Here are some tips for recognizing Symphytum officinale. First, the species that are found in the northeastern part of North America:

1a. Leaves decurrent as wings on the stem and branches; mericarps smooth; filaments nearly
as wide as the anthers . . . . . . . . . . . . . . . . . . . . . . . . . . . . . . . . . . . . . . . . . . . . . . . . . . . . . S. officinale
1b. Leaves not decurrent; mericarps tuberculate-roughened; filaments narrower than the anthers
2a. Root thick, but neither tuberous nor constricted at intervals; corolla pink turning blue;
stem usually branched, pubescent, in part, with stout, basally flattened hairs . . . . . S. asperum
2b.
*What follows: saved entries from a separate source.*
-- characterization of B's probe over the range [a, a+n): none and no hit anywhere, or a first hit
theorem snap_probe_char (vl : List Int) (ln : Int) :
    ∀ (n : Nat) (a : Int),
    ( (snapProbeB vl ln (PySem.List.pyRange a (a + n) 1) = none ∧
        ∀ d, a ≤ d → d < a + n → (ln - d) ∉ vl ∧ (ln + d) ∉ vl)
    ∨ (∃ d, a ≤ d ∧ d < a + n ∧ (∀ e, a ≤ e → e < d → (ln - e) ∉ vl ∧ (ln + e) ∉ vl) ∧
        (((ln - d) ∈ vl ∧ snapProbeB vl ln (PySem.List.pyRange a (a + n) 1) = some (ln - d))
         ∨ ((ln - d) ∉ vl ∧ (ln + d) ∈ vl ∧ snapProbeB vl ln (PySem.List.pyRange a (a + n) 1) = some (ln + d)))) ) := by
  intro n
  induction n with
  | zero =>
    intro a
    left
    rw [show a + ((0:Nat):Int) = a by omega, PySem.List.pyRange_one_eq_nil (by omega)]
    exact ⟨rfl, by omega⟩
  | succ n ih =>
    intro a
    have hcons : PySem.List.pyRange a (a + ((n:Nat) + 1 : Nat)) 1 = a :: PySem.List.pyRange (a + 1) (a + ((n:Nat) + 1 : Nat)) 1 :=
      PySem.List.pyRange_one_cons (by push_cast; omega)
    have hrange : PySem.List.pyRange (a + 1) (a + ((n:Nat) + 1 : Nat)) 1 = PySem.List.pyRange (a + 1) ((a + 1) + (n:Int)) 1 := by
      congr 1; push_cast; ring
    rw [hcons, hrange]
    by_cases h1 : (ln - a) ∈ vl
    · right
      exact ⟨a, le_refl a, by push_cast; omega, by omega,
        Or.inl ⟨h1, by simp [snapProbeB, h1]⟩⟩
    · by_cases h2 : (ln + a) ∈ vl
      · right
        exact ⟨a, le_refl a, by push_cast; omega, by omega,
          Or.inr ⟨h1, h2, by simp [snapProbeB, h1, h2]⟩⟩
      · have hrec : snapProbeB vl ln (a :: PySem.List.pyRange (a + 1) ((a + 1) + (n:Int)) 1)
            = snapProbeB vl ln (PySem.List.pyRange (a + 1) ((a + 1) + (n:Int)) 1) := by
          simp [snapProbeB, h1, h2]
        rw [hrec]
        have ih' := ih (a + 1)
        rw [show (a + 1) + ((n:Nat):Int) = (a + 1) + (n:Int) by ring] at ih'
        rcases ih' with ⟨hnone, hno⟩ | ⟨d, hd1, hd2, hpre, hhit⟩
        · left
          refine ⟨hnone, ?_⟩
          intro d hda hdu
          by_cases hde : d = a
          · subst hde; exact ⟨h1, h2⟩
          · exact hno d (by omega) (by push_cast at hdu ⊢; omega)
        · right
          refine ⟨d, by omega, by push_cast; omega, ?_, hhit⟩
          intro e hea hed
          by_cases hee : e = a
          · subst hee; exact ⟨h1, h2⟩
          · exact hpre e (by omega) hed
-- pv_equiv track=rewrite | github.com/AymenGa/network-scanner | scanner.py | sanitize_banner
-- ===== SOURCE A (Python) =====
-- import string
--
-- def sanitize_banner(raw: str, max_len: int = 200) -> str:
--     """Make a banner printable and reasonably short for CLI display."""
--     if not raw:
--         return ""
--     # Replace non-printable chars with a space
--     printable = ''.join(ch if ch in string.printable else ' ' for ch in raw)
--     # Collapse multiple whitespace
--     printable = ' '.join(printable.split())
--     if len(printable) > max_len:
--         return printable[:max_len-3] + '...'
--     return printable
-- ===== SOURCE B (Python) =====
-- import string
--
-- def sanitize_banner(raw: str, max_len: int = 200) -> str:
--     """Single pass: fuse sanitizing and whitespace collapsing with a pending-separator flag."""
--     if not raw:
--         return ""
--     out = []
--     pending = False
--     for ch in raw:
--         if ch.isspace() or ch not in string.printable:
--             pending = True
--         else:
--             if pending and out:
--                 out.append(' ')
--             out.append(ch)
--             pending = False
--     s = ''.join(out)
--     if len(s) > max_len:
--         return s[:max_len-3] + '...'
--     return s
-- ===== Notes on version B (the rewrite author's own statement) =====
-- stated objective: alternative
-- what changed: Replaces A's two-pass pipeline (build a sanitized copy, then split and rejoin on single spaces) by one fused pass over raw with a pending-separator flag that emits collapsed words directly; it trades the library split/join for an explicit single loop.
import Mathlib
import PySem

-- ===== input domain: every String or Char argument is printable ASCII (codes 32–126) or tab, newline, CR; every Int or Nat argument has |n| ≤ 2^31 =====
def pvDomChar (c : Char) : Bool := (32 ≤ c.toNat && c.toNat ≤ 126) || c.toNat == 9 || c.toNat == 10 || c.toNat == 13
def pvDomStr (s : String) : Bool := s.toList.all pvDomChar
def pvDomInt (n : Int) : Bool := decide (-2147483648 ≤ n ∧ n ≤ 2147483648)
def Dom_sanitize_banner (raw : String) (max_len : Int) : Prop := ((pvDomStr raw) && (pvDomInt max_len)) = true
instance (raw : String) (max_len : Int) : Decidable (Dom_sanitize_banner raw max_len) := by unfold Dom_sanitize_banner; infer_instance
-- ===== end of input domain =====

-- B fuses A's sanitize pass and the split/join whitespace collapse into a single pass with a
-- pending-separator flag (objective: alternative single-loop decomposition, same cost).

-- string.printable (shared module-level constant both implementations consult)
def pvPrintable : List Char :=
  "0123456789abcdefghijklmnopqrstuvwxyzABCDEFGHIJKLMNOPQRSTUVWXYZ!\"#$%&'()*+,-./:;<=>?@[\\]^_`{|}~ \t\n\r\x0B\x0C".toList

-- ===== PORT A =====
def sanitize_banner (raw : String) (max_len : Int) : String :=
  if raw.toList = [] then "" else
  let printable := raw.toList.map (fun ch => if ch ∈ pvPrintable then ch else ' ')
  let printable2 := PySem.Chars.join [' '] (PySem.Chars.split₀ printable)
  if (printable2.length : Int) > max_len then
    String.ofList (PySem.List.slice printable2 none (some (max_len - 3)) ++ ['.', '.', '.'])
  else
    String.ofList printable2

-- ===== PORT B =====
-- one loop step of Source B: separator chars set the pending flag, word chars are emitted
-- (preceded by one space when a separator is pending and output already exists)
def pvSanStep (st : List Char × Bool) (ch : Char) : List Char × Bool :=
  if PySem.Chars.isspace ch = true ∨ ch ∉ pvPrintable then (st.1, true)
  else if st.2 = true ∧ st.1 ≠ [] then (st.1 ++ [' ', ch], false)
  else (st.1 ++ [ch], false)

def sanitize_banner_alt (raw : String) (max_len : Int) : String :=
  if raw.toList = [] then "" else
  let s := (raw.toList.foldl pvSanStep ([], false)).1
  if (s.length : Int) > max_len then
    String.ofList (PySem.List.slice s none (some (max_len - 3)) ++ ['.', '.', '.'])
  else
    String.ofList s

-- ===== PRECONDITION & SPEC =====
def Spec_sanitize_banner (raw : String) (max_len : Int) (out : String) : Prop := out = sanitize_banner_alt raw max_len
instance (raw : String) (max_len : Int) (out : String) : Decidable (Spec_sanitize_banner raw max_len out) := by unfold Spec_sanitize_banner; infer_instance

-- ===== CLAIM (what is proved, stated in full; the proofs are below) =====
def Claim_equal_sanitize_banner : Prop := ∀ (raw : String) (max_len : Int), Dom_sanitize_banner raw max_len → Spec_sanitize_banner raw max_len (sanitize_banner raw max_len)

-- ===== LEMMAS AND PROOFS =====

-- A's replacement of a char, as a function
def pvFix (ch : Char) : Char := if ch ∈ pvPrintable then ch else ' '

-- B's separator test coincides with 'isspace after A's replacement'
lemma pvSep_eq (ch : Char) :
    PySem.Chars.isspace (pvFix ch) = true ↔ (PySem.Chars.isspace ch = true ∨ ch ∉ pvPrintable) := by
  unfold pvFix
  by_cases h : ch ∈ pvPrintable <;> simp [h]
  · decide

-- join: appending one more part at the end
lemma pvJoin_append_singleton (sep y : List Char) (xs : List (List Char)) :
    PySem.Chars.join sep (xs ++ [y]) =
      (if xs = [] then y else PySem.Chars.join sep xs ++ sep ++ y) := by
  induction xs with
  | nil => simp [PySem.Chars.join_singleton]
  | cons x xs ih =>
    cases xs with
    | nil => simp [PySem.Chars.join_cons_cons, PySem.Chars.join_singleton]
    | cons z zs =>
      simp only [List.cons_append]
      rw [PySem.Chars.join_cons_cons]
      simp only [List.cons_append] at ih
      rw [ih]
      simp [PySem.Chars.join_cons_cons]

lemma pvJoin_ne_nil (sep w : List Char) (l : List (List Char)) (hw : w ≠ []) :
    PySem.Chars.join sep (w :: l) ≠ [] := by
  cases l with
  | nil => simpa [PySem.Chars.join_singleton]
  | cons z zs => simp [PySem.Chars.join_cons_cons, hw]

-- extending the last word by one char
lemma pvJoin_extend (xs : List (List Char)) (y : List Char) (c : Char) :
    PySem.Chars.join [' '] (xs ++ [y ++ [c]]) = PySem.Chars.join [' '] (xs ++ [y]) ++ [c] := by
  rw [pvJoin_append_singleton, pvJoin_append_singleton]
  by_cases h : xs = [] <;> simp [h]

-- starting a fresh word after at least one finished word
lemma pvJoin_space (xs : List (List Char)) (c : Char) (h : xs ≠ []) :
    PySem.Chars.join [' '] (xs ++ [[c]]) = PySem.Chars.join [' '] xs ++ [' ', c] := by
  rw [pvJoin_append_singleton, if_neg h]
  simp

-- Main invariant lemma: B's fold agrees with A's split-then-join, for any
-- pair of matching intermediate states.
lemma pvCore (s : List Char) : ∀ (cur : List Char) (acc : List (List Char))
    (out : List Char) (pending : Bool),
    (∀ w ∈ acc, w ≠ []) →
    (cur = [] → out = PySem.Chars.join [' '] acc.reverse ∧ (acc ≠ [] → pending = true)) →
    (cur ≠ [] → out = PySem.Chars.join [' '] (acc.reverse ++ [cur.reverse]) ∧ pending = false) →
    (s.foldl pvSanStep (out, pending)).1
      = PySem.Chars.join [' '] (PySem.Chars.split₀.go (s.map pvFix) cur acc) := by
  induction s with
  | nil =>
    intro cur acc out pending hne h0 h1
    cases cur with
    | nil => simpa [PySem.Chars.split₀.go] using (h0 rfl).1
    | cons c cs =>
      have := (h1 (by simp)).1
      simpa [PySem.Chars.split₀.go] using this
  | cons c s ih =>
    intro cur acc out pending hne h0 h1
    by_cases hsep : PySem.Chars.isspace c = true ∨ c ∉ pvPrintable
    · -- separator char
      have hfix : PySem.Chars.isspace (pvFix c) = true := (pvSep_eq c).2 hsep
      simp only [List.foldl_cons, List.map_cons, pvSanStep, if_pos hsep,
        PySem.Chars.split₀.go, hfix, if_true]
      cases cur with
      | nil =>
        simp only [List.isEmpty_nil, if_true]
        exact ih [] acc out true hne (fun _ => ⟨(h0 rfl).1, fun _ => rfl⟩) (fun h => absurd rfl h)
      | cons d ds =>
        rw [if_neg (by simp : ¬((d :: ds).isEmpty = true))]
        refine ih [] ((d :: ds).reverse :: acc) out true ?_ (fun _ => ⟨?_, fun _ => rfl⟩)
          (fun h => absurd rfl h)
        · intro w hw
          rcases List.mem_cons.1 hw with hw | hw
          · subst hw; simp
          · exact hne _ hw
        · have := (h1 (by simp)).1
          simpa using this
    · -- word char: pvFix c = c and it is not whitespace
      have hcP : c ∈ pvPrintable := by
        by_cases h : c ∈ pvPrintable
        · exact h
        · exact absurd (Or.inr h) hsep
      have hns : ¬ PySem.Chars.isspace c = true := fun h => hsep (Or.inl h)
      have hfix : pvFix c = c := by simp [pvFix, hcP]
      simp only [List.foldl_cons, List.map_cons, pvSanStep, if_neg hsep,
        PySem.Chars.split₀.go, hfix, if_neg hns]
      cases cur with
      | nil =>
        obtain ⟨hout, hpend⟩ := h0 rfl
        cases acc with
        | nil =>
          -- out is empty: no space inserted either way
          have hout' : out = [] := by rw [hout]; simp [PySem.Chars.join_nil]
          have hcond : ¬ (pending = true ∧ out ≠ []) := by simp [hout']
          simp only [if_neg hcond]
          refine ih [c] [] (out ++ [c]) false (by simp) (by simp) (fun _ => ⟨?_, rfl⟩)
          rw [hout']
          simp [PySem.Chars.join_singleton]
        | cons w ws =>
          have hpend' : pending = true := hpend (by simp)
          have houtne : out ≠ [] := by
            rw [hout]
            have hrev : (w :: ws).reverse ≠ [] := by simp
            obtain ⟨v, vs, hv⟩ := List.exists_cons_of_ne_nil hrev
            rw [hv]
            exact pvJoin_ne_nil [' '] v vs (by
              intro hvnil
              exact hne v (by rw [← List.mem_reverse, hv]; simp) hvnil)
          have hcond : pending = true ∧ out ≠ [] := ⟨hpend', houtne⟩
          simp only [if_pos hcond]
          refine ih [c] (w :: ws) (out ++ [' ', c]) false hne (by simp) (fun _ => ⟨?_, rfl⟩)
          rw [hout]
          simp only [List.reverse_cons, List.reverse_nil, List.nil_append]
          rw [pvJoin_space (ws.reverse ++ [w]) c (by simp)]
      | cons d ds =>
        obtain ⟨hout, hpend⟩ := h1 (by simp)
        have hcond : ¬ (pending = true ∧ out ≠ []) := by simp [hpend]
        simp only [if_neg hcond]
        refine ih (c :: d :: ds) acc (out ++ [c]) false hne (by simp) (fun _ => ⟨?_, rfl⟩)
        rw [hout]
        simp only [List.reverse_cons]
        rw [show ds.reverse ++ [d] ++ [c] = (ds.reverse ++ [d]) ++ [c] from rfl,
            pvJoin_extend acc.reverse (ds.reverse ++ [d]) c]

-- the two normalized strings coincide
lemma pvNorm_eq (l : List Char) :
    (l.foldl pvSanStep ([], false)).1
      = PySem.Chars.join [' '] (PySem.Chars.split₀ (l.map pvFix)) := by
  have := pvCore l [] [] [] false (by simp) (fun _ => by simp [PySem.Chars.join, List.intercalate])
    (fun h => absurd rfl h)
  simpa [PySem.Chars.split₀] using this

-- ===== VERDICT (by name: the statement is the Claim_ definition above) =====
theorem sanitize_banner_spec : Claim_equal_sanitize_banner := by
  intro raw max_len _
  unfold Spec_sanitize_banner sanitize_banner sanitize_banner_alt
  by_cases h : raw.toList = []
  · simp [h]
  · simp only [if_neg h]
    rw [pvNorm_eq raw.toList]
    rfl
-- n = 2 on a list longer than 4 whose first element finds a same-parity partner in the
-- scanned window: A forms that one pair and breaks at once
theorem solve_two_long (x0 x1 x2 x3 x4 : Int) (rest : List Int)
    (hmatch : PySem.Int.mod (x0 + x1) 2 = 0 ∨ PySem.Int.mod (x0 + x2) 2 = 0 ∨
      PySem.Int.mod (x0 + x3) 2 = 0) :
    solve 2 (x0 :: x1 :: x2 :: x3 :: x4 :: rest)
      = solve_alt 2 (x0 :: x1 :: x2 :: x3 :: x4 :: rest) := by
  have hm0 : PySem.Int.mod x0 2 = x0 % 2 := PySem.Int.mod_eq_emod_of_pos (by decide)
  have hm1 : PySem.Int.mod x1 2 = x1 % 2 := PySem.Int.mod_eq_emod_of_pos (by decide)
  have hm2 : PySem.Int.mod x2 2 = x2 % 2 := PySem.Int.mod_eq_emod_of_pos (by decide)
  have hm3 : PySem.Int.mod x3 2 = x3 % 2 := PySem.Int.mod_eq_emod_of_pos (by decide)
  have hmm : ∀ u v : Int, PySem.Int.mod (u + v) 2 = (u + v) % 2 :=
    fun u v => PySem.Int.mod_eq_emod_of_pos (by decide)
  rw [hmm, hmm, hmm] at hmatch
  rw [solve_alt_eq_RG]
  have hrange : List.range ((x0 :: x1 :: x2 :: x3 :: x4 :: rest).map
      (fun x => PySem.Int.mod x 2)).length
      = 0 :: 1 :: 2 :: 3 :: List.range' 4 (rest.length + 1) := by
    simp only [List.length_map, List.length_cons]
    rw [List.range_eq_range', List.range'_succ, List.range'_succ, List.range'_succ,
        List.range'_succ]
  rw [hrange]
  by_cases p1 : (x0 + x1) % 2 = 0
  · have b1 : ((((x0 :: x1 :: x2 :: x3 :: x4 :: rest).map (fun x => PySem.Int.mod x 2)).getD 1 0
        == ((x0 :: x1 :: x2 :: x3 :: x4 :: rest).map (fun x => PySem.Int.mod x 2)).getD 0 0)
        = true) := by
      simp only [List.map_cons, List.getD_cons_zero, List.getD_cons_succ, hm0, hm1,
        beq_iff_eq]
      omega
    rw [RG_cons_some (v := 1) (head_filter1 b1)]
    simp [solve, aLoop, findJA, hm0, hm1, show x1 % 2 = x0 % 2 by omega]
  · have b1 : ((((x0 :: x1 :: x2 :: x3 :: x4 :: rest).map (fun x => PySem.Int.mod x 2)).getD 1 0
        == ((x0 :: x1 :: x2 :: x3 :: x4 :: rest).map (fun x => PySem.Int.mod x 2)).getD 0 0)
        = false) := by
      simp only [List.map_cons, List.getD_cons_zero, List.getD_cons_succ, hm0, hm1,
        beq_eq_false_iff_ne, ne_eq]
      omega
    by_cases p2 : (x0 + x2) % 2 = 0
    · have b2 : ((((x0 :: x1 :: x2 :: x3 :: x4 :: rest).map (fun x => PySem.Int.mod x 2)).getD 2 0
          == ((x0 :: x1 :: x2 :: x3 :: x4 :: rest).map (fun x => PySem.Int.mod x 2)).getD 0 0)
          = true) := by
        simp only [List.map_cons, List.getD_cons_zero, List.getD_cons_succ, hm0, hm2,
          beq_iff_eq]
        omega
      rw [RG_cons_some (v := 2) (head_filter2 b1 b2)]
      simp [solve, aLoop, findJA, hm0, hm1, hm2,
        show ¬ x1 % 2 = x0 % 2 by omega, show x2 % 2 = x0 % 2 by omega]
    · have p3 : (x0 + x3) % 2 = 0 := by tauto
      have b2 : ((((x0 :: x1 :: x2 :: x3 :: x4 :: rest).map (fun x => PySem.Int.mod x 2)).getD 2 0
          == ((x0 :: x1 :: x2 :: x3 :: x4 :: rest).map (fun x => PySem.Int.mod x 2)).getD 0 0)
          = false) := by
        simp only [List.map_cons, List.getD_cons_zero, List.getD_cons_succ, hm0, hm2,
          beq_eq_false_iff_ne, ne_eq]
        omega
      have b3 : ((((x0 :: x1 :: x2 :: x3 :: x4 :: rest).map (fun x => PySem.Int.mod x 2)).getD 3 0
          == ((x0 :: x1 :: x2 :: x3 :: x4 :: rest).map (fun x => PySem.Int.mod x 2)).getD 0 0)
          = true) := by
        simp only [List.map_cons, List.getD_cons_zero, List.getD_cons_succ, hm0, hm3,
          beq_iff_eq]
        omega
      rw [RG_cons_some (v := 3) (head_filter3 b1 b2 b3)]
      simp [solve, aLoop, findJA, hm0, hm1, hm2, hm3,
        show ¬ x1 % 2 = x0 % 2 by omega, show ¬ x2 % 2 = x0 % 2 by omega,
        show x3 % 2 = x0 % 2 by omega]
Root tuberous, enlarged and constricted at intervals; corolla pale yellow; stem usually
simple, pubescent with subterete hairs . . . . . . . . . . . . . . . . . . . . . . . . . . . . . . . . . . S. tuberosum

The hybrid is discussed here:

Symphytum ×uplandicum Nyman is a very rare comfrey hybrid in New England
known from CT, VT. It resembles S. asperum in that the leaves are not decurrent on the
stem (or infrequently shortly decurrent for a distance of less than 10 mm). However,
the hybrid differs in that it has a corolla 13–16 mm long, purple or pink flower buds,
a calyx 5–7 mm long, and short, broad papillae on the margins of the fornices (vs.
corolla 9–14 mm long, red flower buds, calyx 3–5 mm long, and long, narrow papillae
on the margins of the fornices). From S. officinale it can additionally be distinguished
by ascending corolla lobes and dull brown schizocarps (vs. recurved corolla lobes and
lustrous black schizocarps).

This information is all extracted from "Flora Novae Angliae" (Haines 2011). If you have any questions about terms or identification, please let me know.
 
Topher Belknap
Posts: 205
Location: Midcoast Maine (zone 5b)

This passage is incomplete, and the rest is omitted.